**Required action**: Every line from the one with "let st := nums2.foldl" to the one with "-- ===== CLAIM", including those two, is to be copied exactly; all other lines of the entries below are left out.

**Task material**:
******
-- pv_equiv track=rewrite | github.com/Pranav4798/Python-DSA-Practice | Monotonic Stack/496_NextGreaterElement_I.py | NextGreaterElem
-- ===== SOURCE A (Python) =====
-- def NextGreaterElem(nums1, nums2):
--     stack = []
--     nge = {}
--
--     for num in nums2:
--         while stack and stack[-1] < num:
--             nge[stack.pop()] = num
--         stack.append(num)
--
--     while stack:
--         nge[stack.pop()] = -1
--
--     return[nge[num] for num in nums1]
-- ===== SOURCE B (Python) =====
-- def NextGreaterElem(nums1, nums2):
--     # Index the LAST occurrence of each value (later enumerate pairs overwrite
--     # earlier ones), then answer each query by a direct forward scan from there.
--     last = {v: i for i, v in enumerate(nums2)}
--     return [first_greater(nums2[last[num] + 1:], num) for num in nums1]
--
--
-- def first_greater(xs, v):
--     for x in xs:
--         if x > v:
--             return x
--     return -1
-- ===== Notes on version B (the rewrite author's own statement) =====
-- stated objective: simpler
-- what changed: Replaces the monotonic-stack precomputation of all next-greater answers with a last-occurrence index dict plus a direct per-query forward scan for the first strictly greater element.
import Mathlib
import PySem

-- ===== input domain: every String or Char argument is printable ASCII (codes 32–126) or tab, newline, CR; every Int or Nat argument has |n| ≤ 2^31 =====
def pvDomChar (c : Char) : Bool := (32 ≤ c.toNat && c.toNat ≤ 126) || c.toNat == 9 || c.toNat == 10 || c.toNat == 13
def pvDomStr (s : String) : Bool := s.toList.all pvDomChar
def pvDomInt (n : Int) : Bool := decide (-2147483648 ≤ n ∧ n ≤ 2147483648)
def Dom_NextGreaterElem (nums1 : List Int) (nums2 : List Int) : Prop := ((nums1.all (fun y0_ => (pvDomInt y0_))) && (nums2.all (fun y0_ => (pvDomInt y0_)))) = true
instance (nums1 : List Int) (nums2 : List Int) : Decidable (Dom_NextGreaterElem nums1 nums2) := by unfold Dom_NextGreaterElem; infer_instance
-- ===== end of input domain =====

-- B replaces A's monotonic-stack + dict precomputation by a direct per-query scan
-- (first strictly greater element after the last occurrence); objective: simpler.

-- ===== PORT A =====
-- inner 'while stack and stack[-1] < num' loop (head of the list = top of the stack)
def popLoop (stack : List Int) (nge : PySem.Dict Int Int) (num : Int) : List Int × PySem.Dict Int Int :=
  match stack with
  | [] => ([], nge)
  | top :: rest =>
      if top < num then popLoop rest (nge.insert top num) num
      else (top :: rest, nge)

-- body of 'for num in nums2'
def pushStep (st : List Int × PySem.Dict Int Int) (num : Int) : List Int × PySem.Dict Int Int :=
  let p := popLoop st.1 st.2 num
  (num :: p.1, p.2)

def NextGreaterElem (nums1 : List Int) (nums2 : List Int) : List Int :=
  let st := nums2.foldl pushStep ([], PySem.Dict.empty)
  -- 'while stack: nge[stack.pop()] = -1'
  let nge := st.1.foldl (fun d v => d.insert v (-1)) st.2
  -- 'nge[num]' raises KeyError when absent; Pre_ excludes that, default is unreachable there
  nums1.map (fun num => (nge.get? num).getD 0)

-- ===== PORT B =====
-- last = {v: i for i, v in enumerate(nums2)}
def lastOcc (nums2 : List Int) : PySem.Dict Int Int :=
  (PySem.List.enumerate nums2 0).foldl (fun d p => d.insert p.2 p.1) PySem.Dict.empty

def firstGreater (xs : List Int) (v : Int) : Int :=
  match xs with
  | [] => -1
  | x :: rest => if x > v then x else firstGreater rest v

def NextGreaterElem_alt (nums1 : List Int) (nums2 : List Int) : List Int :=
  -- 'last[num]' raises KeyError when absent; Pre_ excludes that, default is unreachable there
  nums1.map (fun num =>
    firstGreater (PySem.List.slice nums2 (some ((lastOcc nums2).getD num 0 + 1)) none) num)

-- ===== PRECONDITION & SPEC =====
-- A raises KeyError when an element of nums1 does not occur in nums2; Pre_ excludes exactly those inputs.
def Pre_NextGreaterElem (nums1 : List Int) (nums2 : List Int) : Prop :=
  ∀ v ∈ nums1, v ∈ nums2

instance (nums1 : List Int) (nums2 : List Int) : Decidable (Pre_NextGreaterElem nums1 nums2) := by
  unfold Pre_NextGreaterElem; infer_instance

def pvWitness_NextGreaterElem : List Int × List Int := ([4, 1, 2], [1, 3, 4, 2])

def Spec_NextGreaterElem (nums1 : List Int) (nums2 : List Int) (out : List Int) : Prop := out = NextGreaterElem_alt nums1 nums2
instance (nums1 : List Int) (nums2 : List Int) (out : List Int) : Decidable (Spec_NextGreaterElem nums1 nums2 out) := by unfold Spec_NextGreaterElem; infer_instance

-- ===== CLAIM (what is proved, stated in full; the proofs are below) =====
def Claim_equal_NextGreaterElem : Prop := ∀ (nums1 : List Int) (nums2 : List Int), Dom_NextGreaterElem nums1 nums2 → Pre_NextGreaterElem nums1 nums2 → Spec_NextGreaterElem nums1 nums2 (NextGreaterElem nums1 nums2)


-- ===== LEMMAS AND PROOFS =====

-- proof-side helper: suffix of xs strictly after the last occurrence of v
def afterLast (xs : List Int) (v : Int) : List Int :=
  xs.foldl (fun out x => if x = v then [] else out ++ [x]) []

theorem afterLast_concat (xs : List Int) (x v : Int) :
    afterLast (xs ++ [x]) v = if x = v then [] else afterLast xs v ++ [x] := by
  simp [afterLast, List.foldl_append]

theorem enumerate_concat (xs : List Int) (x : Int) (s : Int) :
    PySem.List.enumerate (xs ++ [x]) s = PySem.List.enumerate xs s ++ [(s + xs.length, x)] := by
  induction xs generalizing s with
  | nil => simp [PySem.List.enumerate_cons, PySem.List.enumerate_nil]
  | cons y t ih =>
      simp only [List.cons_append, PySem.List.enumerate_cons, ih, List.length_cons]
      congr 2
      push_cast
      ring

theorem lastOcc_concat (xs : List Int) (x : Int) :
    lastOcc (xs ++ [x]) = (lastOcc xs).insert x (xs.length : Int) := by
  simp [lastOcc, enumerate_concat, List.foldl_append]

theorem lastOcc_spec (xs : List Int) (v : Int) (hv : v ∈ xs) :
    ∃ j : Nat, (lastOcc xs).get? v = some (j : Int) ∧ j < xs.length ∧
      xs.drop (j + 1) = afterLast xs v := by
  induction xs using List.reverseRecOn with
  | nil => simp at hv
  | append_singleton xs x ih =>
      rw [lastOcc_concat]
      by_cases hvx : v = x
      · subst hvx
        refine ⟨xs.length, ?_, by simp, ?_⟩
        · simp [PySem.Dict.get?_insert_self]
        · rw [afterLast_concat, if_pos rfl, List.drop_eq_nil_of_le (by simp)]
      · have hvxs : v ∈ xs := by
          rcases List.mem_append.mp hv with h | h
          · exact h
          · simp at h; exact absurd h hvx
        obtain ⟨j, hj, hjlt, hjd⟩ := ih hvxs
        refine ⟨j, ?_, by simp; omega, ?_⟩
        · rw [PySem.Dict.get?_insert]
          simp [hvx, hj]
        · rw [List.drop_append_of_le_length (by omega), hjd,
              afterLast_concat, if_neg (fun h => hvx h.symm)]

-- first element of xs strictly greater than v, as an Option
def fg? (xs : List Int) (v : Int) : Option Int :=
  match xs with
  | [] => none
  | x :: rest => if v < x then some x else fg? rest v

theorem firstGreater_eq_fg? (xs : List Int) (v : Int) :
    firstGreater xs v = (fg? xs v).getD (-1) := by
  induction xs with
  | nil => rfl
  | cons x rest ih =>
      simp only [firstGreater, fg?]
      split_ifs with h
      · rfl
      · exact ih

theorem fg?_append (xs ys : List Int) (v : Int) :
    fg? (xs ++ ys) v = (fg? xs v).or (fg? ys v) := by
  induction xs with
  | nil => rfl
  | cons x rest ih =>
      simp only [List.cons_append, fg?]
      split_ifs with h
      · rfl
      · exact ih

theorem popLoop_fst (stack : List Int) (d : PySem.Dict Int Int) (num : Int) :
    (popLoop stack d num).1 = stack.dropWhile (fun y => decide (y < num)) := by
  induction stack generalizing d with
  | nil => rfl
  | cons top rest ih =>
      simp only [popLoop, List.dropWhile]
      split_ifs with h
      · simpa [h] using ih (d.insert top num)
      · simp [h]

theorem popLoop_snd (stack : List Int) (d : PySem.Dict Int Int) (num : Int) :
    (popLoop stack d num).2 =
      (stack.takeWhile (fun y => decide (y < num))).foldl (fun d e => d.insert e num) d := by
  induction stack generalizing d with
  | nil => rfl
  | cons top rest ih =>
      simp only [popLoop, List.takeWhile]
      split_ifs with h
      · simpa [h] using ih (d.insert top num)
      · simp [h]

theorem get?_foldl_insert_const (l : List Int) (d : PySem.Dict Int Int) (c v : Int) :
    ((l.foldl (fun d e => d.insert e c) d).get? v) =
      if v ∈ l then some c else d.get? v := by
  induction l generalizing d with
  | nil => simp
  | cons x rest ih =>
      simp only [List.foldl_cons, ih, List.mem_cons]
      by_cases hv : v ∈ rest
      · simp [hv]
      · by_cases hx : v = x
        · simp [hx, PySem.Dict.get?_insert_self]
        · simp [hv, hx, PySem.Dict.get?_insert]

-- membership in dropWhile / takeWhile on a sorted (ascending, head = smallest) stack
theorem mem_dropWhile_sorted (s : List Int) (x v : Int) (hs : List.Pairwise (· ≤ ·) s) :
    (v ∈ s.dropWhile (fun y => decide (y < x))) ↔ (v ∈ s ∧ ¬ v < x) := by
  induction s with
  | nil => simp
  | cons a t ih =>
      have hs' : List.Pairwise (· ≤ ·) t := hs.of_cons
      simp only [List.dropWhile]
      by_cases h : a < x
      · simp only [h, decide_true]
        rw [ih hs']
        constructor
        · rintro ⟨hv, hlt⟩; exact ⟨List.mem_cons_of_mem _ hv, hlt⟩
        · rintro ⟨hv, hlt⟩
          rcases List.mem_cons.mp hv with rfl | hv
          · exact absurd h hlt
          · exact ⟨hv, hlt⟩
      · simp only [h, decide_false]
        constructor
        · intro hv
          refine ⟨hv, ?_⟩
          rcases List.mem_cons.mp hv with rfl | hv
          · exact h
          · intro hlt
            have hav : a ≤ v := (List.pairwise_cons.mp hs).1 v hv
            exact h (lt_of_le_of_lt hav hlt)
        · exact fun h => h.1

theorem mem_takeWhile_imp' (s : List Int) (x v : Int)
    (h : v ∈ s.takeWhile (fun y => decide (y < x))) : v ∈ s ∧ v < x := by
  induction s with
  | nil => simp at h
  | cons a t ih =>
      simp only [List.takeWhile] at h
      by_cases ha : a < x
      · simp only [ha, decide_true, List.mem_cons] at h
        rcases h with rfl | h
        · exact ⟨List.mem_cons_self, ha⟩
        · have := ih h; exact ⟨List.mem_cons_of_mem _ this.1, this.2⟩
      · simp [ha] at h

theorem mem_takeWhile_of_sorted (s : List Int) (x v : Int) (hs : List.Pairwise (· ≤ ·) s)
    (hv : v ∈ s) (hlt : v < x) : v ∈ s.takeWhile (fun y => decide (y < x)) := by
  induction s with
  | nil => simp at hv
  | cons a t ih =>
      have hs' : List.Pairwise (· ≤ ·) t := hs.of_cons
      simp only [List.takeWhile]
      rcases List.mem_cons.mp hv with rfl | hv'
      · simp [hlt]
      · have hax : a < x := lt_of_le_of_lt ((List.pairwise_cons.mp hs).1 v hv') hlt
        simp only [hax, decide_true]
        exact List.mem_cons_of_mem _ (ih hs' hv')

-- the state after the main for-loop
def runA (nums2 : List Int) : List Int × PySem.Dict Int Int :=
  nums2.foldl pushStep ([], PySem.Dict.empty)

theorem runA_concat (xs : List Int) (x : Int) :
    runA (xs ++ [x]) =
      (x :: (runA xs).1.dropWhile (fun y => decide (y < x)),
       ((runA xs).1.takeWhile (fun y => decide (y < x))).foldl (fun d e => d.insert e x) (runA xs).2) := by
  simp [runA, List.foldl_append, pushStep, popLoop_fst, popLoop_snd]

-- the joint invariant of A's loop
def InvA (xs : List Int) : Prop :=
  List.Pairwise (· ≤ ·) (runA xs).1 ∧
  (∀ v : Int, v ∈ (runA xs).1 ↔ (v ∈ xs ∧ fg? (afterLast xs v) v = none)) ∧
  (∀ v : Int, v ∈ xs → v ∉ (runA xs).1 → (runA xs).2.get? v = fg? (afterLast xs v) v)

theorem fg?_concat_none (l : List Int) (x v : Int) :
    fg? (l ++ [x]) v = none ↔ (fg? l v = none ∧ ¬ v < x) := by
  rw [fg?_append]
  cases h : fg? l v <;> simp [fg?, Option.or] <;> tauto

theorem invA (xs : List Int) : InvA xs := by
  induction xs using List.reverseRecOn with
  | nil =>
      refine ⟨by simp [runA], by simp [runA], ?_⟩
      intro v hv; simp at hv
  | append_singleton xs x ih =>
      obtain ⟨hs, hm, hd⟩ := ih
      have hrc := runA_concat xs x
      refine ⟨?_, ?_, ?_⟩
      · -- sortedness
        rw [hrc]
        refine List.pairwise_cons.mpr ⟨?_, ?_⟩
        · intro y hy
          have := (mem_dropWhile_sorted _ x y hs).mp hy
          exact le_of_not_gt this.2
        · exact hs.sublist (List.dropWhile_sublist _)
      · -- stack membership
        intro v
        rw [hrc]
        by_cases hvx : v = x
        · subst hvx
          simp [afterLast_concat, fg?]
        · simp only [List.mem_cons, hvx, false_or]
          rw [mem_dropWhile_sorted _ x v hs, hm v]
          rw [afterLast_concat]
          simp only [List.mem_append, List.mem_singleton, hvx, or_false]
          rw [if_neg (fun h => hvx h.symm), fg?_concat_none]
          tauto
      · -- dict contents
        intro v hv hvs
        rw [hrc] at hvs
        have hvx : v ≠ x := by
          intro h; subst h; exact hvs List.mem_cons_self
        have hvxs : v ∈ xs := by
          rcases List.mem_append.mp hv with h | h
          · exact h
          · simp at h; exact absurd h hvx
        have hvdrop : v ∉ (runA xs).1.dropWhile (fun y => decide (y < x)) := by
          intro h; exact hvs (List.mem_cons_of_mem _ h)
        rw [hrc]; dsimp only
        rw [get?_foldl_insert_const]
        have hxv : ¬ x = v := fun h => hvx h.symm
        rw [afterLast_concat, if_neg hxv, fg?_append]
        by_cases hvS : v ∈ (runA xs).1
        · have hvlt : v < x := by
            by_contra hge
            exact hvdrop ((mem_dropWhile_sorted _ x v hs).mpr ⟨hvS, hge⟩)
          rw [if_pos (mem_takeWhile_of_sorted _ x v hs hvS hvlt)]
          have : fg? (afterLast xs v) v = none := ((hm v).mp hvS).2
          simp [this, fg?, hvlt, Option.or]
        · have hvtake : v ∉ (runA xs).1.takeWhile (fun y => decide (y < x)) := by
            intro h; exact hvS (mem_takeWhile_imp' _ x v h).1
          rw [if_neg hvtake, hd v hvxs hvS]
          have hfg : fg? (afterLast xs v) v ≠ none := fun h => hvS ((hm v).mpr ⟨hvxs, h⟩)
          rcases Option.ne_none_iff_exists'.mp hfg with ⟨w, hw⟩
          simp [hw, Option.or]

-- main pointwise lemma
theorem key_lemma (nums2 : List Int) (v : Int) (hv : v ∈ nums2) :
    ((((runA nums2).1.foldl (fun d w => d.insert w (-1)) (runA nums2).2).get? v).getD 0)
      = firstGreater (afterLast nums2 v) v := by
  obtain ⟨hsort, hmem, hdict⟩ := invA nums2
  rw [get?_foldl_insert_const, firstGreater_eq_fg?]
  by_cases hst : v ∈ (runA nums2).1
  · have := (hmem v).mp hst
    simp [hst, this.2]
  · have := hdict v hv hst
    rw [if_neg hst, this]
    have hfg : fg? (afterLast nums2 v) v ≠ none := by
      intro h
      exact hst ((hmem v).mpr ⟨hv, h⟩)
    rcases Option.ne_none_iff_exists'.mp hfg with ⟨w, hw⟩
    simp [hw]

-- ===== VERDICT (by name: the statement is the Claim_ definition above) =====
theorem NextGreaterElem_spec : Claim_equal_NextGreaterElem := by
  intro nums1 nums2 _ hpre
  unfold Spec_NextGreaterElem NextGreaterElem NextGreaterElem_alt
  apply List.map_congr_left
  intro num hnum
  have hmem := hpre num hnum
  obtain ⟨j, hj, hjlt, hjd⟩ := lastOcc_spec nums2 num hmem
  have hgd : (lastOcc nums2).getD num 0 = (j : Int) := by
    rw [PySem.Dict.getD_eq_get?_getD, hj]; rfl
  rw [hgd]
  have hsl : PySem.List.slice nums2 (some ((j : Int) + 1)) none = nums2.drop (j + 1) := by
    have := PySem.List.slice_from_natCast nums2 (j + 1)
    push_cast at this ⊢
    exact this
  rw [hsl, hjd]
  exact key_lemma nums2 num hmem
******
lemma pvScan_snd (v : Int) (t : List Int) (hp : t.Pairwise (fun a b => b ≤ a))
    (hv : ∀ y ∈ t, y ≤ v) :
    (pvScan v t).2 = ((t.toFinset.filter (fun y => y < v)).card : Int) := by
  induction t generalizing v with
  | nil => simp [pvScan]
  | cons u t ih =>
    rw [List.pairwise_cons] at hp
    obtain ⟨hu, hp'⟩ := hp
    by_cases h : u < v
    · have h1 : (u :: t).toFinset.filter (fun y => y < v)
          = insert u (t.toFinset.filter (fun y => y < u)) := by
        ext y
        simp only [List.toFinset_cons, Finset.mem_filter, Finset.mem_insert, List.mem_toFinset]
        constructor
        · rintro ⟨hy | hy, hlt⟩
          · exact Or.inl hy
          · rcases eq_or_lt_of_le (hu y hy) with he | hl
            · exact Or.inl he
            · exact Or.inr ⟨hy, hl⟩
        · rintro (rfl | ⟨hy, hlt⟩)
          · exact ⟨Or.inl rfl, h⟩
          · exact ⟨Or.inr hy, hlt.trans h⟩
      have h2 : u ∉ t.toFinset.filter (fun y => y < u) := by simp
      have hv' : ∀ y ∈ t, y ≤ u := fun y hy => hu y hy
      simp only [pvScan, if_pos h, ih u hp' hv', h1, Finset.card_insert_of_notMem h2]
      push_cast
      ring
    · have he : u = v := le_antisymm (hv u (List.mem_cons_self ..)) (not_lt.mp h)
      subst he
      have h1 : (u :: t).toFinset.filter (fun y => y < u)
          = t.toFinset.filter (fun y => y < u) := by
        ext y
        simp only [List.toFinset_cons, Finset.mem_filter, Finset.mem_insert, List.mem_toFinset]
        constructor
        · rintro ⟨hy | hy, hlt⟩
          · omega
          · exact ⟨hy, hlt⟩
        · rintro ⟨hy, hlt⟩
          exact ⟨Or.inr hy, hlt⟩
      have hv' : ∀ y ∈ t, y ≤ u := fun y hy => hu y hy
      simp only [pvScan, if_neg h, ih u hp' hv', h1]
******
**Answer section**:
  let st := nums2.foldl pushStep ([], PySem.Dict.empty)
  -- 'while stack: nge[stack.pop()] = -1'
  let nge := st.1.foldl (fun d v => d.insert v (-1)) st.2
  -- 'nge[num]' raises KeyError when absent; Pre_ excludes that, default is unreachable there
  nums1.map (fun num => (nge.get? num).getD 0)

-- ===== PORT B =====
-- last = {v: i for i, v in enumerate(nums2)}
def lastOcc (nums2 : List Int) : PySem.Dict Int Int :=
  (PySem.List.enumerate nums2 0).foldl (fun d p => d.insert p.2 p.1) PySem.Dict.empty

def firstGreater (xs : List Int) (v : Int) : Int :=
  match xs with
  | [] => -1
  | x :: rest => if x > v then x else firstGreater rest v

def NextGreaterElem_alt (nums1 : List Int) (nums2 : List Int) : List Int :=
  -- 'last[num]' raises KeyError when absent; Pre_ excludes that, default is unreachable there
  nums1.map (fun num =>
    firstGreater (PySem.List.slice nums2 (some ((lastOcc nums2).getD num 0 + 1)) none) num)

-- ===== PRECONDITION & SPEC =====
-- A raises KeyError when an element of nums1 does not occur in nums2; Pre_ excludes exactly those inputs.
def Pre_NextGreaterElem (nums1 : List Int) (nums2 : List Int) : Prop :=
  ∀ v ∈ nums1, v ∈ nums2

instance (nums1 : List Int) (nums2 : List Int) : Decidable (Pre_NextGreaterElem nums1 nums2) := by
  unfold Pre_NextGreaterElem; infer_instance

def pvWitness_NextGreaterElem : List Int × List Int := ([4, 1, 2], [1, 3, 4, 2])

def Spec_NextGreaterElem (nums1 : List Int) (nums2 : List Int) (out : List Int) : Prop := out = NextGreaterElem_alt nums1 nums2
instance (nums1 : List Int) (nums2 : List Int) (out : List Int) : Decidable (Spec_NextGreaterElem nums1 nums2 out) := by unfold Spec_NextGreaterElem; infer_instance

-- ===== CLAIM (what is proved, stated in full; the proofs are below) =====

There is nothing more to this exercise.